I started small, here's my list up to today Sinclair ZX81 Sinclair Spectrum Commodore Vic20 Commodore C64 I took a rest from computers and moved to games machines here. sega master system sega mega drive sega mega cd then back to real machines in '93 Packard Bell 486 SX25 64Mb Ram Packard Bell pentium 200Mhz 64MB Ram Medion Pentium4 2.0Ghz 1024Mb Ram I wonder what the minimum spec for poser 5 is going to be, how many people are going to be able to use it? Rob


Valandar ( ) posted Wed, 19 June 2002 at 4:46 PM

First: Timex - Sinclair with the chiclet keyboard... TI 99-4/A - with Extended Basic, woo-hoo! A 486 SX/33 mhz with 20 MB RAM (which eveyone thought was too much) And now... An AMD K6II 366mhz with 160 MB RAM. I have used: A late 70's era mainframe with 8 1/2" floppies at my bro's school. Apple ][+ at my high school. Macintosh at college (old-skool Mac, with the CPU and monitor in one blocky box) And that's about it. Not counting game consoles, of course (Pong, with a big switch to choose between four games; Atari 2600; Colecovision)

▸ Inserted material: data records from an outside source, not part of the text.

-- pv_equiv track=rewrite | github.com/athoca/sm | smartdrone/yaw.py | is_0_point
-- ===== SOURCE A (Python) =====
-- def is_0_point(nums):
--     for num in nums:
--         if num < 4:
--             for mum in nums:
--                 if mum > 176:
--                     return True
--             return False
--     return False
-- ===== SOURCE B (Python) =====
-- def is_0_point(nums):
--     has_small = False
--     has_large = False
--     for n in nums:
--         if not has_small and n < 4:
--             has_small = True
--         if not has_large and n > 176:
--             has_large = True
--         if has_small and has_large:
--             break
--     return has_small and has_large
-- ===== Notes on version B (the rewrite author's own statement) =====
-- stated objective: alternative
-- what changed: Replaced A's find-first-small-element-then-rescan-the-whole-list-for-a-large-one with a single pass maintaining two booleans (has_small, has_large) and an early break once both hold.
import Mathlib
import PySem

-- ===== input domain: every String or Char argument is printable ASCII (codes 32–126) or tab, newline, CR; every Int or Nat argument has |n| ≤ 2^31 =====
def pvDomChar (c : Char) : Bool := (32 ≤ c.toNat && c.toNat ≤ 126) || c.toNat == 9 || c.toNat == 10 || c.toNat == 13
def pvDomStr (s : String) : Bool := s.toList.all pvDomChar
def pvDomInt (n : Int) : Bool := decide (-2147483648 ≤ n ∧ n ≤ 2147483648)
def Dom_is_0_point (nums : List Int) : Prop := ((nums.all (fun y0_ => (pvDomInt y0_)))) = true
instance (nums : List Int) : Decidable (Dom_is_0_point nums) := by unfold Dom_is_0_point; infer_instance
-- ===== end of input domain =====

-- B replaces A's find-a-small-element-then-rescan-the-whole-list-for-a-large-one with a
-- single pass maintaining two booleans and an early break; return value only, no mutation.

-- ===== PORT A =====
-- inner 'for mum in nums: if mum > 176: return True / return False'
def isZeroInnerA : List Int → Bool
  | [] => false
  | m :: rest => if m > 176 then true else isZeroInnerA rest

-- outer 'for num in nums: if num < 4: <inner over the original list>', else fall through
def isZeroOuterA (orig : List Int) : List Int → Bool
  | [] => false
  | n :: rest => if n < 4 then isZeroInnerA orig else isZeroOuterA orig rest

def is_0_point (nums : List Int) : Bool := isZeroOuterA nums nums

-- ===== PORT B =====
-- single loop carrying has_small / has_large, breaking as soon as both hold
def altLoop : List Int → Bool → Bool → Bool
  | [], hs, hl => hs && hl
  | n :: rest, hs, hl =>
    let hs' := if !hs && n < 4 then true else hs
    let hl' := if !hl && n > 176 then true else hl
    if hs' && hl' then true else altLoop rest hs' hl'

def is_0_point_alt (nums : List Int) : Bool := altLoop nums false false

-- ===== PRECONDITION & SPEC =====
def Spec_is_0_point (nums : List Int) (out : Bool) : Prop := out = is_0_point_alt nums
instance (nums : List Int) (out : Bool) : Decidable (Spec_is_0_point nums out) := by unfold Spec_is_0_point; infer_instance

-- ===== CLAIM (what is proved, stated in full; the proofs are below) =====
def Claim_equal_is_0_point : Prop := ∀ (nums : List Int), Dom_is_0_point nums → Spec_is_0_point nums (is_0_point nums)

-- ===== LEMMAS AND PROOFS =====

theorem innerA_any (l : List Int) : isZeroInnerA l = l.any (fun m => decide (m > 176)) := by
  induction l with
  | nil => rfl
  | cons m rest ih =>
    by_cases h : m > 176 <;> simp [isZeroInnerA, h, ih]

theorem outerA_any (orig l : List Int) :
    isZeroOuterA orig l = (l.any (fun n => decide (n < 4)) && orig.any (fun m => decide (m > 176))) := by
  induction l with
  | nil => simp [isZeroOuterA]
  | cons n rest ih =>
    by_cases h : n < 4 <;> simp [isZeroOuterA, h, ih, innerA_any]

theorem altLoop_any (l : List Int) (hs hl : Bool) :
    altLoop l hs hl = ((hs || l.any (fun n => decide (n < 4))) && (hl || l.any (fun m => decide (m > 176)))) := by
  induction l generalizing hs hl with
  | nil => simp [altLoop]
  | cons n rest ih =>
    simp only [altLoop, ih, List.any_cons]
    by_cases h1 : n < 4 <;> by_cases h2 : n > 176 <;>
      cases hs <;> cases hl <;> simp [h1, h2]

-- ===== VERDICT (by name: the statement is the Claim_ definition above) =====
theorem is_0_point_spec : Claim_equal_is_0_point := by
  intro nums _
  unfold Spec_is_0_point is_0_point is_0_point_alt
  rw [outerA_any, altLoop_any]
  simp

Remember, kids! Napalm is Nature's Toothpaste!


hauksdottir ( ) posted Wed, 19 June 2002 at 8:08 PM

An inspired artist can create a masterpiece with spit and charcoal which will catch viewers by the throat 50,000 years later. However, few people have been allowed to see these works. On the internet we can reach millions of people at one moment in time to share in one experience. However, a few short years later those images are gone and irretrievable. Sigh, Carolly


c1rcle ( ) posted Thu, 20 June 2002 at 3:16 AM

the day I'm totally 100% happy with a render I've done I'm gonna print & laminate it. Valandar you reminded me I had a Pong machine too, I had 1 of the first to arrive in the UK, My dad worked in the toy trade, great for xmas & birthdays :) Rob


Jim Burton ( ) posted Thu, 20 June 2002 at 9:06 AM

Incidently, Jims rule of thum is never replace your computer until you can by a non-top-of-the-line CPU that is twice as fast as the old, as you can see from this list I've pretty much followed that on my PCs: 10 Mhz 286 20 Mhz 386 33 Mhz 486 66 Mhz 486 133 Mhz 486 200 Mhz Pentium II 500 Mhz Pentium III 1.1 Ghz AMD Thunderbird (never actually used) 1.4 Ghz AMD Thunderbird Next one will probable be a 2.8 Ghz or so Pentium IV. (As soon as it is invented!)


ronknights ( ) posted Thu, 20 June 2002 at 9:32 AM

On the other hand, Windows XP works just fine on my "home-brew" Intel Celeron 533 mhz computer. It's maybe 3 years old. Well parts of it are maybe 2 years old.


Little_Dragon ( ) posted Thu, 20 June 2002 at 4:28 PM

Next one will probable be a 2.8 Ghz or so Pentium IV. (As soon as it is invented!)

Should be available by Christmas. Perhaps sooner, if AMD continues to pressure Intel.

I use a similar rule-of-thumb, Jim! I progressed from 33 MHz --> 120 MHz --> 200 MHz --> 400 MHz --> 850 MHz. Given current pricing, my next upgrade will probably be 1.7-1.8 GHz.



quixote ( ) posted Thu, 20 June 2002 at 4:52 PM

My rule of thumb, or perhaps superstition: The amount of Ram should match the CPU speed. My comps. seem to be more efficient that way.